(Saved entries)
-- pv_equiv track=rewrite | github.com/Sebbsoon/AoC23 | 1/2/calcSum.py | find_last_number
-- ===== SOURCE A (Python) =====
-- def find_last_number(text):
--     spelled_out_numbers = {
--         'one': '1', 'two': '2', 'three': '3', 'four': '4', 'five': '5',
--         'six': '6', 'seven': '7', 'eight': '8', 'nine': '9'
--     }
--
--     max_index = -1  # Initialize max_index with -1
--     result_number = None
--
--     for word, number in spelled_out_numbers.items():
--         index = text.rfind(word)  # rfind searches for the last occurrence
--         if index > max_index:
--             max_index = index
--             result_number = int(number)
--
--     return result_number, max_index
-- ===== SOURCE B (Python) =====
-- def find_last_number(text):
--     spelled_out_numbers = {
--         'one': 1, 'two': 2, 'three': 3, 'four': 4, 'five': 5,
--         'six': 6, 'seven': 7, 'eight': 8, 'nine': 9
--     }
--     for i in range(len(text) - 1, -1, -1):
--         for word, num in spelled_out_numbers.items():
--             if text.startswith(word, i):
--                 return num, i
--     return None, -1
-- ===== Notes on version B (the rewrite author's own statement) =====
-- stated objective: alternative
-- what changed: A runs rfind over the whole text for each of the nine spelled-out words and keeps the max index; B makes a single right-to-left scan over text positions and returns at the first position where any word starts.
import Mathlib
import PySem

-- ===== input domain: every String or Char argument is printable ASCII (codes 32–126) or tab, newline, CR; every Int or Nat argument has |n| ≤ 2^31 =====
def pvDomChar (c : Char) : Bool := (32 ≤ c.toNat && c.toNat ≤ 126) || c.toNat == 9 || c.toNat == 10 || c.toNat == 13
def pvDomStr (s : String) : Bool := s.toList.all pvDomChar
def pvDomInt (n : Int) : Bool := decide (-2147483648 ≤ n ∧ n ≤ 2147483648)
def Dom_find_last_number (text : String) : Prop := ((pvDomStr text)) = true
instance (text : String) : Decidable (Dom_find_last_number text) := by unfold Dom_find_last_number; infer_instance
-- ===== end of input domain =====

-- B replaces A's nine whole-string rfind scans (each followed by a max update) by a single
-- right-to-left scan over text positions that returns at the first position where a word starts
-- (objective: alternative decomposition; same result, same asymptotic cost).

-- ===== PORT A =====
-- the dict literal of A, in insertion order (word, digit-string)
def spelledA : List (String × String) :=
  [("one", "1"), ("two", "2"), ("three", "3"), ("four", "4"), ("five", "5"),
   ("six", "6"), ("seven", "7"), ("eight", "8"), ("nine", "9")]

def find_last_number (text : String) : Option Int × Int :=
  let st := spelledA.foldl (fun (st : Int × Option Int) wn =>
      let index := PySem.Str.rfind text wn.1
      -- int(number): the dict values are the digit strings "1".."9", so ValueError is impossible
      if index > st.1 then (index, some ((PySem.Int.ofStr? wn.2).getD 0)) else st)
    (-1, none)
  (st.2, st.1)

-- ===== PORT B =====
-- the dict literal of B, in insertion order (word, value)
def spelledB : List (String × Int) :=
  [("one", 1), ("two", 2), ("three", 3), ("four", 4), ("five", 5),
   ("six", 6), ("seven", 7), ("eight", 8), ("nine", 9)]

-- inner 'for word, num in …items()': first word starting at position i.
-- text.startswith(word, i) with 0 ≤ i ≤ len(text) is exactly word <+: text[i:] (prefix of drop i).
def altInner (cs : List Char) (i : Nat) : List (String × Int) → Option Int
  | [] => none
  | wn :: rest =>
      if PySem.Chars.startswith (cs.drop i) wn.1.toList then some wn.2 else altInner cs i rest

-- outer 'for i in range(len(text)-1, -1, -1)': altGo cs (k+1) examines position k, then recurses
def altGo (cs : List Char) : Nat → Option Int × Int
  | 0 => (none, -1)
  | k + 1 =>
      match altInner cs k spelledB with
      | some d => (some d, (k : Int))
      | none => altGo cs k

def find_last_number_alt (text : String) : Option Int × Int :=
  altGo text.toList text.toList.length

-- ===== PRECONDITION & SPEC =====
def Spec_find_last_number (text : String) (out : Option Int × Int) : Prop := out = find_last_number_alt text
instance (text : String) (out : Option Int × Int) : Decidable (Spec_find_last_number text out) := by unfold Spec_find_last_number; infer_instance

-- ===== CLAIM (what is proved, stated in full; the proofs are below) =====
def Claim_equal_find_last_number : Prop := ∀ (text : String), Dom_find_last_number text → Spec_find_last_number text (find_last_number text)

-- ===== LEMMAS AND PROOFS =====

-- A's fold, abstracted over the per-word index function g
def foldW (g : List Char → Int) (ws : List (String × Int)) (st : Int × Option Int) : Int × Option Int :=
  ws.foldl (fun st wn => let v := g wn.1.toList; if v > st.1 then (v, some wn.2) else st) st

theorem foldW_cons (g : List Char → Int) (wn : String × Int) (rest : List (String × Int))
    (st : Int × Option Int) :
    foldW g (wn :: rest) st =
      foldW g rest (if g wn.1.toList > st.1 then (g wn.1.toList, some wn.2) else st) := rfl

-- A's port is the abstract fold with g = rfind.go at bound cs.length (digit strings already read)
theorem A_as_foldW (text : String) :
    find_last_number text =
      ((foldW (fun w => PySem.Chars.rfind.go text.toList w text.toList.length)
          spelledB (-1, none)).2,
       (foldW (fun w => PySem.Chars.rfind.go text.toList w text.toList.length)
          spelledB (-1, none)).1) := rfl

theorem go_le (cs w : List Char) : ∀ j : Nat, PySem.Chars.rfind.go cs w j ≤ (j : Int)
  | 0 => by simp [PySem.Chars.rfind.go]; split <;> simp
  | j + 1 => by
      rw [PySem.Chars.rfind.go]
      split
      · simp
      · have := go_le cs w j
        push_cast
        omega

theorem foldW_stay (g : List Char → Int) (ws : List (String × Int)) (st : Int × Option Int)
    (h : ∀ wn ∈ ws, g wn.1.toList ≤ st.1) : foldW g ws st = st := by
  induction ws with
  | nil => rfl
  | cons wn rest ih =>
      have h1 := h wn (by simp)
      rw [foldW_cons, if_neg (by omega)]
      exact ih fun x hx => h x (by simp [hx])

theorem foldW_step (B' : Int) (p : List Char → Bool) (f : List Char → Int)
    (ws : List (String × Int)) (st : Int × Option Int)
    (hst : st.1 < B') (hf : ∀ wn ∈ ws, f wn.1.toList < B') :
    foldW (fun w => if p w then B' else f w) ws st =
      (match ws.find? (fun wn => p wn.1.toList) with
       | some wn => (B', some wn.2)
       | none => foldW f ws st) := by
  induction ws generalizing st with
  | nil => rfl
  | cons wn rest ih =>
      by_cases hp : p wn.1.toList
      · rw [foldW_cons]
        simp only [List.find?_cons, hp]
        simp only [if_true]
        rw [if_pos (by omega : B' > st.1)]
        exact foldW_stay _ rest (B', some wn.2) fun x hx => by
          by_cases hpx : p x.1.toList
          · simp [hpx]
          · simpa [hpx] using le_of_lt (hf x (by simp [hx]))
      · have hfw := hf wn (by simp)
        have hfalse : p wn.1.toList = false := eq_false_of_ne_true hp
        rw [foldW_cons, foldW_cons]
        simp only [List.find?_cons, hfalse]
        simp only [Bool.false_eq_true, if_false]
        by_cases hlt : f wn.1.toList > st.1
        · rw [if_pos hlt]
          exact ih (f wn.1.toList, some wn.2) hfw (fun x hx => hf x (by simp [hx]))
        · rw [if_neg hlt]
          exact ih st hst (fun x hx => hf x (by simp [hx]))

theorem inner_eq_find? (cs : List Char) (i : Nat) (ws : List (String × Int)) :
    altInner cs i ws =
      (ws.find? (fun wn => wn.1.toList.isPrefixOf (cs.drop i))).map (·.2) := by
  induction ws with
  | nil => rfl
  | cons wn rest ih =>
      by_cases h : wn.1.toList.isPrefixOf (cs.drop i)
      · simp [altInner, PySem.Chars.startswith, h]
      · rw [show altInner cs i (wn :: rest)
              = if PySem.Chars.startswith (cs.drop i) wn.1.toList then some wn.2
                else altInner cs i rest from rfl]
        have hfalse : wn.1.toList.isPrefixOf (cs.drop i) = false := eq_false_of_ne_true h
        simp only [List.find?_cons, hfalse]
        rw [if_neg (by simpa [PySem.Chars.startswith] using h)]
        exact ih

-- the crux: B's right-to-left positional scan over positions k-1 … 0 equals A's fold with
-- per-word last-occurrence search bounded by k-1
theorem altGo_eq_foldW (cs : List Char) : ∀ k : Nat,
    altGo cs (k + 1) =
      ((foldW (fun w => PySem.Chars.rfind.go cs w k) spelledB (-1, none)).2,
       (foldW (fun w => PySem.Chars.rfind.go cs w k) spelledB (-1, none)).1)
  | 0 => by
      have hgo : ∀ w : List Char, PySem.Chars.rfind.go cs w 0 =
          if w.isPrefixOf (cs.drop 0) then (0 : Int) else -1 := by
        intro w; simp [PySem.Chars.rfind.go]
      rw [show (fun w => PySem.Chars.rfind.go cs w 0)
            = fun w => if w.isPrefixOf (cs.drop 0) then (0 : Int) else (fun _ => (-1 : Int)) w
          from funext hgo]
      rw [foldW_step 0 (fun w => w.isPrefixOf (cs.drop 0)) _ spelledB (-1, none)
            (by norm_num) (by intro wn _; norm_num)]
      rw [show altGo cs 1
            = (match altInner cs 0 spelledB with
               | some d => (some d, ((0 : Nat) : Int))
               | none => altGo cs 0) from rfl]
      rw [inner_eq_find?]
      cases hf : spelledB.find? (fun wn => wn.1.toList.isPrefixOf (cs.drop 0)) with
      | some wn => simp
      | none =>
          rw [Option.map_none, foldW_stay _ spelledB (-1, none) (by intro wn _; norm_num)]
          rfl
  | k + 1 => by
      have hgo : ∀ w : List Char, PySem.Chars.rfind.go cs w (k + 1) =
          if w.isPrefixOf (cs.drop (k + 1)) then ((k : Int) + 1)
          else PySem.Chars.rfind.go cs w k := by
        intro w; rw [PySem.Chars.rfind.go]; push_cast; rfl
      rw [show (fun w => PySem.Chars.rfind.go cs w (k + 1))
            = fun w => if w.isPrefixOf (cs.drop (k + 1)) then ((k : Int) + 1)
                else PySem.Chars.rfind.go cs w k
          from funext hgo]
      rw [foldW_step ((k : Int) + 1) (fun w => w.isPrefixOf (cs.drop (k + 1))) _ spelledB (-1, none)
            (by push_cast; omega) (by intro wn _; have := go_le cs wn.1.toList k; omega)]
      rw [show altGo cs (k + 1 + 1)
            = (match altInner cs (k + 1) spelledB with
               | some d => (some d, ((k + 1 : Nat) : Int))
               | none => altGo cs (k + 1)) from rfl]
      rw [inner_eq_find?]
      cases hf : spelledB.find? (fun wn => wn.1.toList.isPrefixOf (cs.drop (k + 1))) with
      | some wn => push_cast; simp
      | none => rw [Option.map_none]; exact altGo_eq_foldW cs k

-- the nine words are nonempty, so no word starts at position cs.length:
-- A's per-word search at bound cs.length reduces to bound cs.length - 1
theorem go_length (cs : List Char) (k : Nat) (hk : cs.length = k + 1) (w : List Char)
    (hw : w ≠ []) : PySem.Chars.rfind.go cs w (k + 1) = PySem.Chars.rfind.go cs w k := by
  rw [PySem.Chars.rfind.go]
  have hd : cs.drop (k + 1) = [] := List.drop_eq_nil_of_le (by omega)
  rw [hd]
  cases w with
  | nil => exact absurd rfl hw
  | cons a l => rfl

theorem foldW_congr (g₁ g₂ : List Char → Int) (ws : List (String × Int)) (st : Int × Option Int)
    (h : ∀ wn ∈ ws, g₁ wn.1.toList = g₂ wn.1.toList) : foldW g₁ ws st = foldW g₂ ws st := by
  induction ws generalizing st with
  | nil => rfl
  | cons wn rest ih =>
      rw [foldW_cons, foldW_cons, h wn (by simp)]
      exact ih _ fun x hx => h x (by simp [hx])

-- ===== VERDICT (by name: the statement is the Claim_ definition above) =====
theorem find_last_number_spec : Claim_equal_find_last_number := by
  intro text _
  unfold Spec_find_last_number
  rw [A_as_foldW]
  show _ = altGo text.toList text.toList.length
  cases hl : text.toList.length with
  | zero =>
      have hnil : text.toList = [] := List.length_eq_zero_iff.mp hl
      rw [hnil]
      rw [foldW_stay _ spelledB (-1, none) (by decide)]
      rfl
  | succ k =>
      rw [altGo_eq_foldW text.toList k]
      rw [foldW_congr _ (fun w => PySem.Chars.rfind.go text.toList w k) spelledB (-1, none)
            (fun wn hwn => go_length text.toList k hl wn.1.toList (by
              fin_cases hwn <;> decide))]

Your objective
With the first line being the one containing "return None, -1" and the last line the one containing "if index > st.1", transcribe exactly the lines above that fall in that range.

Response
--     return None, -1
-- ===== Notes on version B (the rewrite author's own statement) =====
-- stated objective: alternative
-- what changed: A runs rfind over the whole text for each of the nine spelled-out words and keeps the max index; B makes a single right-to-left scan over text positions and returns at the first position where any word starts.
import Mathlib
import PySem

-- ===== input domain: every String or Char argument is printable ASCII (codes 32–126) or tab, newline, CR; every Int or Nat argument has |n| ≤ 2^31 =====
def pvDomChar (c : Char) : Bool := (32 ≤ c.toNat && c.toNat ≤ 126) || c.toNat == 9 || c.toNat == 10 || c.toNat == 13
def pvDomStr (s : String) : Bool := s.toList.all pvDomChar
def pvDomInt (n : Int) : Bool := decide (-2147483648 ≤ n ∧ n ≤ 2147483648)
def Dom_find_last_number (text : String) : Prop := ((pvDomStr text)) = true
instance (text : String) : Decidable (Dom_find_last_number text) := by unfold Dom_find_last_number; infer_instance
-- ===== end of input domain =====

-- B replaces A's nine whole-string rfind scans (each followed by a max update) by a single
-- right-to-left scan over text positions that returns at the first position where a word starts
-- (objective: alternative decomposition; same result, same asymptotic cost).

-- ===== PORT A =====
-- the dict literal of A, in insertion order (word, digit-string)
def spelledA : List (String × String) :=
  [("one", "1"), ("two", "2"), ("three", "3"), ("four", "4"), ("five", "5"),
   ("six", "6"), ("seven", "7"), ("eight", "8"), ("nine", "9")]

def find_last_number (text : String) : Option Int × Int :=
  let st := spelledA.foldl (fun (st : Int × Option Int) wn =>
      let index := PySem.Str.rfind text wn.1
      -- int(number): the dict values are the digit strings "1".."9", so ValueError is impossible
      if index > st.1 then (index, some ((PySem.Int.ofStr? wn.2).getD 0)) else st)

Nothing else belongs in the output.